How to make Picadillo con Calabacitas
Ingredients
1 pound ground chuck
1 teaspoon kosher salt
1 teaspoon pepper
1/2 teaspoon granulated garlic
1/2 teaspoon cumin
1 cup onion finely diced
2 garlic cloves minced
1 poblano diced
4 vine-ripened tomatoes dice 1 and roughly chop the other 3
2 serrano peppers
1/2 cup water
2 teaspoons knorr chicken bouillon powder
1 cup corn fresh or frozen
1 medium zucchinis diced, about 2½ cups
1/3 teaspoon mexican oregano crushed
cilantro for garnish
tostadas to serve
Instructions:
Step 1:
Preheat skillet to medium heat for 5 minutes.
Add the ground chuck.
Season with salt, pepper, granulated garlic and cumin.

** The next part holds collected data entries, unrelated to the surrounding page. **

-- ===== A-side characterisation =====

def rowStepA (layers : List (List String)) (i : Nat) (s : String) (j : Nat) : String :=
  match scanLayers layers i j with
  | some c => String.ofList ((s.toList.take j) ++ [c] ++ (s.toList.drop (j+1)))
  | none => s

-- collapse A's inner j-fold: it only rewrites row i
theorem A_inner (layers : List (List String)) (i : Nat) :
    ∀ (l : List Nat) (c : List String), i < c.length →
      (l.foldl (fun comp j =>
        match scanLayers layers i j with
        | some c => comp.set i (String.ofList (((comp.getD i "").toList.take j) ++ [c] ++ ((comp.getD i "").toList.drop (j+1))))
        | none => comp) c)
      = c.set i (l.foldl (rowStepA layers i) (c.getD i "")) := by
  intro l
  induction l with
  | nil => intro c hi; simp [List.getD, List.getElem?_eq_getElem hi, List.set_getElem_self]
  | cons j l' ih =>
    intro c hi
    simp only [List.foldl_cons]
    cases hscan : scanLayers layers i j with
    | none =>
      rw [ih c hi]
      simp [rowStepA, hscan]
    | some ch =>
      rw [ih _ (by simpa using hi)]
      simp [rowStepA, hscan, List.getD, hi, List.set_set]

def rowCharsA (layers : List (List String)) (i : Nat) (w : Nat) : List Char :=
  (List.range w).map (fun j => (scanLayers layers i j).getD 'x')

theorem rowFoldA_chars (layers : List (List String)) (i w : Nat) :
    (List.range w).foldl (rowStepA layers i) (String.ofList (List.replicate w 'x'))
      = String.ofList (rowCharsA layers i w) := by
  have key : ∀ (l : List Nat) (cs : List Char),
      l.foldl (rowStepA layers i) (String.ofList cs)
        = String.ofList (l.foldl (fun cs j =>
            match scanLayers layers i j with
            | some c => cs.take j ++ [c] ++ cs.drop (j+1)
            | none => cs) cs) := by
    intro l
    induction l with
    | nil => intro cs; rfl
    | cons j l' ih =>
      intro cs
      simp only [List.foldl_cons, rowStepA]
      cases hscan : scanLayers layers i j with
      | none => rw [ih]
      | some c => simp only [String.toList_ofList]; rw [ih]
  rw [key]
  congr 1
  rw [replicate_eq_map_range]
  rw [foldl_update_map
    (fun cs j =>
      match scanLayers layers i j with
      | some c => cs.take j ++ [c] ++ cs.drop (j+1)
      | none => cs)
    (fun j old => match scanLayers layers i j with | some c => c | none => old) 'x'
    (by
      intro cs j hj
      cases hscan : scanLayers layers i j with
      | none => simp [hscan, List.getD, List.getElem?_eq_getElem hj, List.set_getElem_self]
      | some c => simp [hscan, splice_eq_set cs j c hj])
    w (fun _ => 'x')]
  unfold rowCharsA
  apply List.map_congr_left
  intro j _
  cases scanLayers layers i j <;> simp

theorem solve_fold (layers : List (List String)) (h w : Nat) :
    (List.range h).foldl (fun comp i =>
      (List.range w).foldl (fun comp j =>
        match scanLayers layers i j with
        | some c => comp.set i (String.ofList (((comp.getD i "").toList.take j) ++ [c] ++ ((comp.getD i "").toList.drop (j+1))))
        | none => comp) comp) (List.replicate h (String.ofList (List.replicate w 'x')))
    = (List.range h).map (fun i => String.ofList (rowCharsA layers i w)) := by
  rw [replicate_eq_map_range]
  rw [foldl_update_map _
    (fun i s => (List.range w).foldl (rowStepA layers i) s) ""
    (by intro c i hi; exact A_inner layers i (List.range w) c hi)
    h (fun _ => String.ofList (List.replicate w 'x'))]
  exact List.map_congr_left (fun i _ => rowFoldA_chars layers i w)

theorem solve_eq_normal (layers : List (List String)) :
    solve layers = (List.range (layers.headD []).length).map (fun i =>
      String.ofList (rowCharsA layers i ((layers.headD []).headD "").toList.length)) :=
  solve_fold layers (layers.headD []).length ((layers.headD []).headD "").toList.length

-- ===== B-side characterisation =====

-- per-pixel scan condition: each layer the forward scan reaches at (i,j) contains (i,j)
def okPix (ls : List (List String)) (i j : Nat) : Prop :=
  ∀ k < ls.length,
    (∀ m < k, i < (ls.getD m []).length ∧ j < ((ls.getD m []).getD i "").toList.length ∧
              ((ls.getD m []).getD i "").toList.getD j 'x' = '2') →
    i < (ls.getD k []).length ∧ j < ((ls.getD k []).getD i "").toList.length

theorem okPix_head (L : List String) (ls : List (List String)) (i j : Nat)
    (h : okPix (L :: ls) i j) :
    i < L.length ∧ j < (L.getD i "").toList.length := by
  have := h 0 (by simp) (by intro m hm; omega)
  simpa using this

theorem okPix_tail (L : List String) (ls : List (List String)) (i j : Nat)
    (h : okPix (L :: ls) i j)
    (hL : i < L.length ∧ j < (L.getD i "").toList.length ∧ (L.getD i "").toList.getD j 'x' = '2') :
    okPix ls i j := by
  intro k hk hprem
  have := h (k + 1) (by simp; omega) (by
    intro m hm
    cases m with
    | zero => simpa using hL
    | succ m' =>
      have : (L :: ls).getD (m' + 1) [] = ls.getD m' [] := rfl
      rw [this]
      exact hprem m' (by omega))
  simpa using this

-- the back-to-front per-pixel combine equals A's forward scan wherever the scan stays in range
theorem chain_eq_scan (i j : Nat) :
    ∀ (ls : List (List String)), okPix ls i j →
      ls.foldr (fun L c => if pixB L i j = '2' then c else pixB L i j) 'x'
        = (scanLayers ls i j).getD 'x' := by
  intro ls
  induction ls with
  | nil => intro _; rfl
  | cons L ls' ih =>
    intro hok
    have hin := okPix_head L ls' i j hok
    have hpix : pixB L i j = pixAt L i j := by
      unfold pixB pixAt
      rw [if_pos hin]
      simp only [List.getD]
      rw [show (L[i]?.getD "").toList[j]? = some ((L[i]?.getD "").toList[j]'hin.2) from
        List.getElem?_eq_getElem hin.2]
      rfl
    simp only [List.foldr_cons, scanLayers, hpix]
    by_cases h2 : pixAt L i j = '2'
    · rw [if_pos h2, if_neg (by simp [h2])]
      exact ih (okPix_tail L ls' i j hok ⟨hin.1, hin.2, h2⟩)
    · rw [if_neg h2, if_pos h2]
      rfl

-- one overlay step on an image given as an indexed map of rows of width w
theorem overImg_map (h w : Nat) (L : List String) (ψ : Nat → Nat → Char) :
    overImg h w L ((List.range h).map (fun i => String.ofList ((List.range w).map (ψ i))))
      = (List.range h).map (fun i => String.ofList ((List.range w).map (fun j =>
          if pixB L i j = '2' then ψ i j else pixB L i j))) := by
  unfold overImg
  apply List.map_congr_left
  intro i hi
  have hih : i < h := List.mem_range.mp hi
  have hbot : (((List.range h).map (fun i => String.ofList ((List.range w).map (ψ i)))).getD i "")
      = String.ofList ((List.range w).map (ψ i)) := by
    simp [List.getD, List.getElem?_map, List.getElem?_eq_getElem (by simpa using hih : i < (List.range h).length)]
  rw [hbot]
  congr 1
  apply List.map_congr_left
  intro j hj
  have hjw : j < w := List.mem_range.mp hj
  have hget : ((List.range w).map (ψ i)).getD j 'x' = ψ i j := by
    simp [List.getD, List.getElem?_map, List.getElem?_eq_getElem (by simpa using hjw : j < (List.range w).length)]
  simp only [String.toList_ofList, hget]

-- the whole right fold of overlays, pixel by pixel
theorem B_outer (h w : Nat) :
    ∀ (ls : List (List String)) (ψ : Nat → Nat → Char),
      ls.foldr (fun L comp => overImg h w L comp)
        ((List.range h).map (fun i => String.ofList ((List.range w).map (ψ i))))
      = (List.range h).map (fun i => String.ofList ((List.range w).map (fun j =>
          ls.foldr (fun L c => if pixB L i j = '2' then c else pixB L i j) (ψ i j)))) := by
  intro ls
  induction ls with
  | nil => intro ψ; rfl
  | cons L ls' ih =>
    intro ψ
    simp only [List.foldr_cons]
    rw [ih ψ, overImg_map h w L
      (fun i j => ls'.foldr (fun L c => if pixB L i j = '2' then c else pixB L i j) (ψ i j))]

Cook until nicely browned, using a wooden spoon to break down and crumble
Step 2:
Drain off excess fat.
Push the beef to one side.
Add the onions, garlic and poblano.
Saute for 3-4 minutes, eventually working into the ground beef.
Step 3:
Add the reserved diced tomato (1 tomato) into the skillet.
Stir well to combine and cook for 3 minutes.
Step 4:
To the blender, add the remaining tomato, 1 serrano pepper, bouillon and ½ cup of water.
Blend on high until smooth.
Pour into skillet.
Stir well to combine.
When it comes to a boil, taste for salt and pepper.
Add the remaining serrano pepper whole to the picadillo.
Step 5:
Stir in the corn, zucchini and oregano.
Reduce heat slightly and continue cooking for 10-15 minutes, stirring as needed.
Remove from heat and let sit for 10 minutes before serving.
Serve on tostadas or serve with warm tortillas!
A side of rice and beans are perfect!